The big question is how the BCS has done in matching up a worthy opponent against the consensus #1 team.  Again, the results are pretty good.  Of the seven years, I can identify two years when better teams could have been matched against the top squad.  In 2003, USC should have played LSU rather than Oklahoma.  Oklahoma was a worthy adversary, but they did not earn their way into that game after getting thrashed by Kansas State in the Big 12 Championship game.  In 2001, Nebraska had no business being in the Rose Bowl vs. Miami after Colorado stomped all over the Huskers 62-36 in the Big 12 Championship game.  Oregon earned that spot.

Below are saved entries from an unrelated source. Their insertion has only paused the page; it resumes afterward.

-- pv_equiv track=rewrite | github.com/a645162/MarkdownTools | MdUtils/Parser/ParseMdStruct.py | is_title
-- ===== SOURCE A (Python) =====
-- def is_title(text):
--     text1 = text.strip()
--     i = 0
--     while i < len(text1) and text1[i] == '#':
--         i += 1
--
--     if 0 < i < len(text1) and text1[i] == " ":
--         return i + 1 < len(text1)
--     else:
--         return False
-- ===== SOURCE B (Python) =====
-- def is_title(text):
--     hashes, _, rest = text.strip().partition(" ")
--     return rest != "" and hashes != "" and set(hashes) == {"#"}
-- ===== Notes on version B (the rewrite author's own statement) =====
-- stated objective: idiomatic
-- what changed: Replaces A's manual index-based hash-counting while-loop and chained bounds/index guards with a single str.partition at the first space plus a set-equality test that the prefix is a nonempty run of hashes.
import Mathlib
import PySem

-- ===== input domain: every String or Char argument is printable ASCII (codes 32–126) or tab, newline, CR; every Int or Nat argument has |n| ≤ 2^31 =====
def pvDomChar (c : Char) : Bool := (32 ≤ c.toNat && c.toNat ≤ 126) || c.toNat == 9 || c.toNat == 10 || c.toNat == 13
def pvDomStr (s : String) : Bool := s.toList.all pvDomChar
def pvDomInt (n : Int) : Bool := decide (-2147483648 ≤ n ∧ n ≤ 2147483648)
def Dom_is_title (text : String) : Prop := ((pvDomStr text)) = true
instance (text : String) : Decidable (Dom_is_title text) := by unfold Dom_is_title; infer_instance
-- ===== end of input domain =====

-- B replaces A's manual hash-counting loop and guard chain by one partition at the
-- first space plus a membership test on the prefix (objective: simpler/idiomatic).

-- ===== PORT A =====
-- the while loop: count leading '#' characters
def pvCountHash : List Char → Nat
  | [] => 0
  | c :: cs => if c = '#' then pvCountHash cs + 1 else 0

def is_title (text : String) : Bool :=
  let text1 := (PySem.Str.strip text).toList
  let i := pvCountHash text1
  if 0 < i ∧ i < text1.length ∧ text1.getD i ' ' = ' ' then
    decide (i + 1 < text1.length)
  else
    false

-- ===== PORT B =====
-- hand port of str.partition(" "): none = no space; some (before, after) otherwise
def pvPartSp : List Char → Option (List Char × List Char)
  | [] => none
  | c :: cs => if c = ' ' then some ([], cs)
               else (pvPartSp cs).map (fun p => (c :: p.1, p.2))

def is_title_alt (text : String) : Bool :=
  match pvPartSp (PySem.Str.strip text).toList with
  | none => false                       -- no space: rest == ""
  | some (hashes, rest) =>
      decide (rest ≠ []) && decide (hashes ≠ []) && hashes.all (fun c => c == '#')

-- ===== PRECONDITION & SPEC =====
def Spec_is_title (text : String) (out : Bool) : Prop := out = is_title_alt text
instance (text : String) (out : Bool) : Decidable (Spec_is_title text out) := by unfold Spec_is_title; infer_instance

-- ===== CLAIM (what is proved, stated in full; the proofs are below) =====
def Claim_equal_is_title : Prop := ∀ (text : String), Dom_is_title text → Spec_is_title text (is_title text)

-- ===== LEMMAS AND PROOFS =====

-- the '0 < i' / 'hashes ≠ []' guards dropped on both sides: this version agrees head-onwards
lemma pv_aux (L : List Char) :
    ((decide (pvCountHash L < L.length) && (L.getD (pvCountHash L) ' ' == ' ')) &&
      decide (pvCountHash L + 1 < L.length))
    = match pvPartSp L with
      | none => false
      | some p => p.1.all (fun c => c == '#') && decide (p.2 ≠ []) := by
  induction L with
  | nil => simp [pvCountHash, pvPartSp]
  | cons c cs ih =>
    by_cases hc : c = '#'
    · subst hc
      have : pvPartSp ('#' :: cs) = (pvPartSp cs).map (fun p => ('#' :: p.1, p.2)) := by
        simp [pvPartSp]
      rw [this]
      cases hp : pvPartSp cs with
      | none =>
        rw [hp] at ih
        simpa [pvCountHash, List.getD, Nat.succ_lt_succ_iff] using ih
      | some p =>
        rw [hp] at ih
        simpa [pvCountHash, List.getD, Nat.succ_lt_succ_iff] using ih
    · by_cases hs : c = ' '
      · subst hs
        simp [pvCountHash, pvPartSp, List.getD, List.ne_nil_iff_length_pos]
      · have hs' : (c == ' ') = false := by simp [hs]
        have hc' : (c == '#') = false := by simp [hc]
        cases hp : pvPartSp cs <;>
          simp [pvCountHash, pvPartSp, hc, hs, hp, List.getD, hs', hc']

lemma pv_core (L : List Char) :
    (if 0 < pvCountHash L ∧ pvCountHash L < L.length ∧ L.getD (pvCountHash L) ' ' = ' ' then
        decide (pvCountHash L + 1 < L.length)
      else false)
    = match pvPartSp L with
      | none => false
      | some p => decide (p.2 ≠ []) && decide (p.1 ≠ []) && p.1.all (fun c => c == '#') := by
  cases L with
  | nil => simp [pvCountHash, pvPartSp]
  | cons c cs =>
    by_cases hc : c = '#'
    · subst hc
      have h := pv_aux ('#' :: cs)
      have hcnt : 0 < pvCountHash ('#' :: cs) := by simp [pvCountHash]
      cases hp : pvPartSp ('#' :: cs) with
      | none =>
        rw [hp] at h
        replace h : (decide (pvCountHash ('#' :: cs) < ('#' :: cs).length) &&
            (('#' :: cs).getD (pvCountHash ('#' :: cs)) ' ' == ' ') &&
            decide (pvCountHash ('#' :: cs) + 1 < ('#' :: cs).length)) = false := h
        show (if _ then _ else false) = false
        split_ifs with hcond
        · obtain ⟨-, h1, h2⟩ := hcond
          rw [decide_eq_true h1, beq_iff_eq.mpr h2, Bool.true_and, Bool.true_and] at h
          exact h
        · rfl
      | some p =>
        have hph : p.1 ≠ [] := by
          rcases p with ⟨p1, p2⟩
          simp only [pvPartSp] at hp
          split at hp
          · simp at *
          · cases hq : pvPartSp cs with
            | none => rw [hq] at hp; simp at hp
            | some q => rw [hq] at hp; simp at hp; simp [← hp.1]
        rw [hp] at h
        replace h : (decide (pvCountHash ('#' :: cs) < ('#' :: cs).length) &&
            (('#' :: cs).getD (pvCountHash ('#' :: cs)) ' ' == ' ') &&
            decide (pvCountHash ('#' :: cs) + 1 < ('#' :: cs).length))
            = ((p.1.all fun c => c == '#') && decide (p.2 ≠ [])) := h
        show (if _ then _ else false)
            = (decide (p.2 ≠ []) && decide (p.1 ≠ []) && p.1.all (fun c => c == '#'))
        split_ifs with hcond
        · obtain ⟨-, h1, h2⟩ := hcond
          rw [decide_eq_true h1, beq_iff_eq.mpr h2, Bool.true_and, Bool.true_and] at h
          rw [h, decide_eq_true hph, Bool.and_true, Bool.and_comm]
        · have hAB : (decide (pvCountHash ('#' :: cs) < ('#' :: cs).length) &&
              (('#' :: cs).getD (pvCountHash ('#' :: cs)) ' ' == ' ')) = false := by
            by_cases h1 : pvCountHash ('#' :: cs) < ('#' :: cs).length
            · have h2 : ¬ (('#' :: cs).getD (pvCountHash ('#' :: cs)) ' ' = ' ') :=
                fun hx => hcond ⟨hcnt, h1, hx⟩
              rw [beq_eq_false_iff_ne.mpr h2, Bool.and_false]
            · rw [decide_eq_false h1, Bool.false_and]
          rw [hAB, Bool.false_and] at h
          rcases Bool.and_eq_false_iff.mp h.symm with hx | hx
          · rw [hx, Bool.and_false]
          · rw [hx, Bool.false_and, Bool.false_and]
    · by_cases hs : c = ' '
      · subst hs
        have h0 : pvCountHash (' ' :: cs) = 0 := by simp [pvCountHash]
        simp [pvPartSp, h0]
      · have h0 : pvCountHash (c :: cs) = 0 := by simp [pvCountHash, hc]
        rw [h0]
        cases hp : pvPartSp (c :: cs) with
        | none => simp
        | some p =>
          have : p.1.all (fun x => x == '#') = false := by
            rcases p with ⟨p1, p2⟩
            simp only [pvPartSp, if_neg hs] at hp
            cases hq : pvPartSp cs with
            | none => rw [hq] at hp; simp at hp
            | some q =>
              rw [hq] at hp; simp at hp
              simp [← hp.1, List.all_cons, hc]
          simp [this]

-- ===== VERDICT (by name: the statement is the Claim_ definition above) =====
theorem is_title_spec : Claim_equal_is_title := by
  intro text _
  unfold Spec_is_title is_title is_title_alt
  have h := pv_core (PySem.Str.strip text).toList
  simp only at h ⊢
  rw [h]
  cases pvPartSp (PySem.Str.strip text).toList with
  | none => rfl
  | some p => rfl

Five years good, two years questionable?  I can live with that.  I kind of like the controversy of the off years.  The biggest weakness in the BCS is that it does not ensure good match ups in the non-championship games.  If I am the BCS Czar, I throw out all automatic conference qualifiers and give the eight spots to the top eight teams in the country.  Boise State?  Louisville?  All welcome.  No special preferences for Notre Dame.  No ridiculous spot for the Big East winner.  If three of the top teams in the country come from the same conference, so be it.  They deserve a rewarding bowl vs. another really good team, not some trip to the Motor City Bowl in Detroit.

Finally, a Big 10-Pac 10 match up in the Rose Bowl should occur EVERY year.  Screw the BCS.  Rose Bowl tradition trumps it.

Notice that I said nothing about a playoff.  I am 100% anti-playoff.  It has nothing to do with "time away from class."  Divisions I-AA, II and III get along just fine with 14 or 15 game seasons.  My negative feelings about a college football playoff are entirely emotional and based on tradition.  March Madness?  A special, unique tradition.  The College World Series at Rosenblatt Stadium in Omaha?  A special, unique tradition.  I just have no desire to watch college football morph into the NFL.

Jeff Lewis—See "The Genesis of Winter Wildness."

Mike Daniels—There are many solutions to fixing the current college football postseason.  Some of these solutions are educated responses by fans of college football, but most are not.  In order to fix the system, you have to know the complexity of the system.

Out of the 112 Division I football playing institutions, close to half belong to a "big six" conference (i.e. Big Ten, Pac Ten).  Because these conferences have so many bowl commitments and send five or more teams to bowls around the country, there are financial implications to leaving the current system.  When millions of dollars are involved, college presidents aren't too hasty to give up the money.

Forget having a playoff after the current bowls.  Extending the season for such a format only cuts into basketball season.  It will also increase expenses for those student athletes having to stay on campus during semester breaks.  For those schools on the quarter system, it would also cause problems in missed class time for a new quarter.  Traveling to these games by fans would also decrease because they would not occur during the normal winter break.

With that in mind, here is the solution.  Tweak the current system slightly by having a selection committee to decide the matchups for the top four bowls, just as all other major NCAA sports postseason selections are decided by a committee.  Forget having a computer determine matchups for the top two spots, but have individuals select who the best teams are using their own criteria.  Adding the human element is the only fair solution.

The only "buy-in" with this solution is the major conferences giving up those ties with the big four bowls.  This would be a tough sell, but most likely over a period of time, each of the conferences will reap the benefits from having a team selected to play in one of the top bowl games.  Just as the strength of each conference varies from year to year in the NCAA
Basketball Tournament, so too could the fluctuation happen in college
football.

At the end of the day, it will be about money and how rich the institutions and conferences can get from the BCS.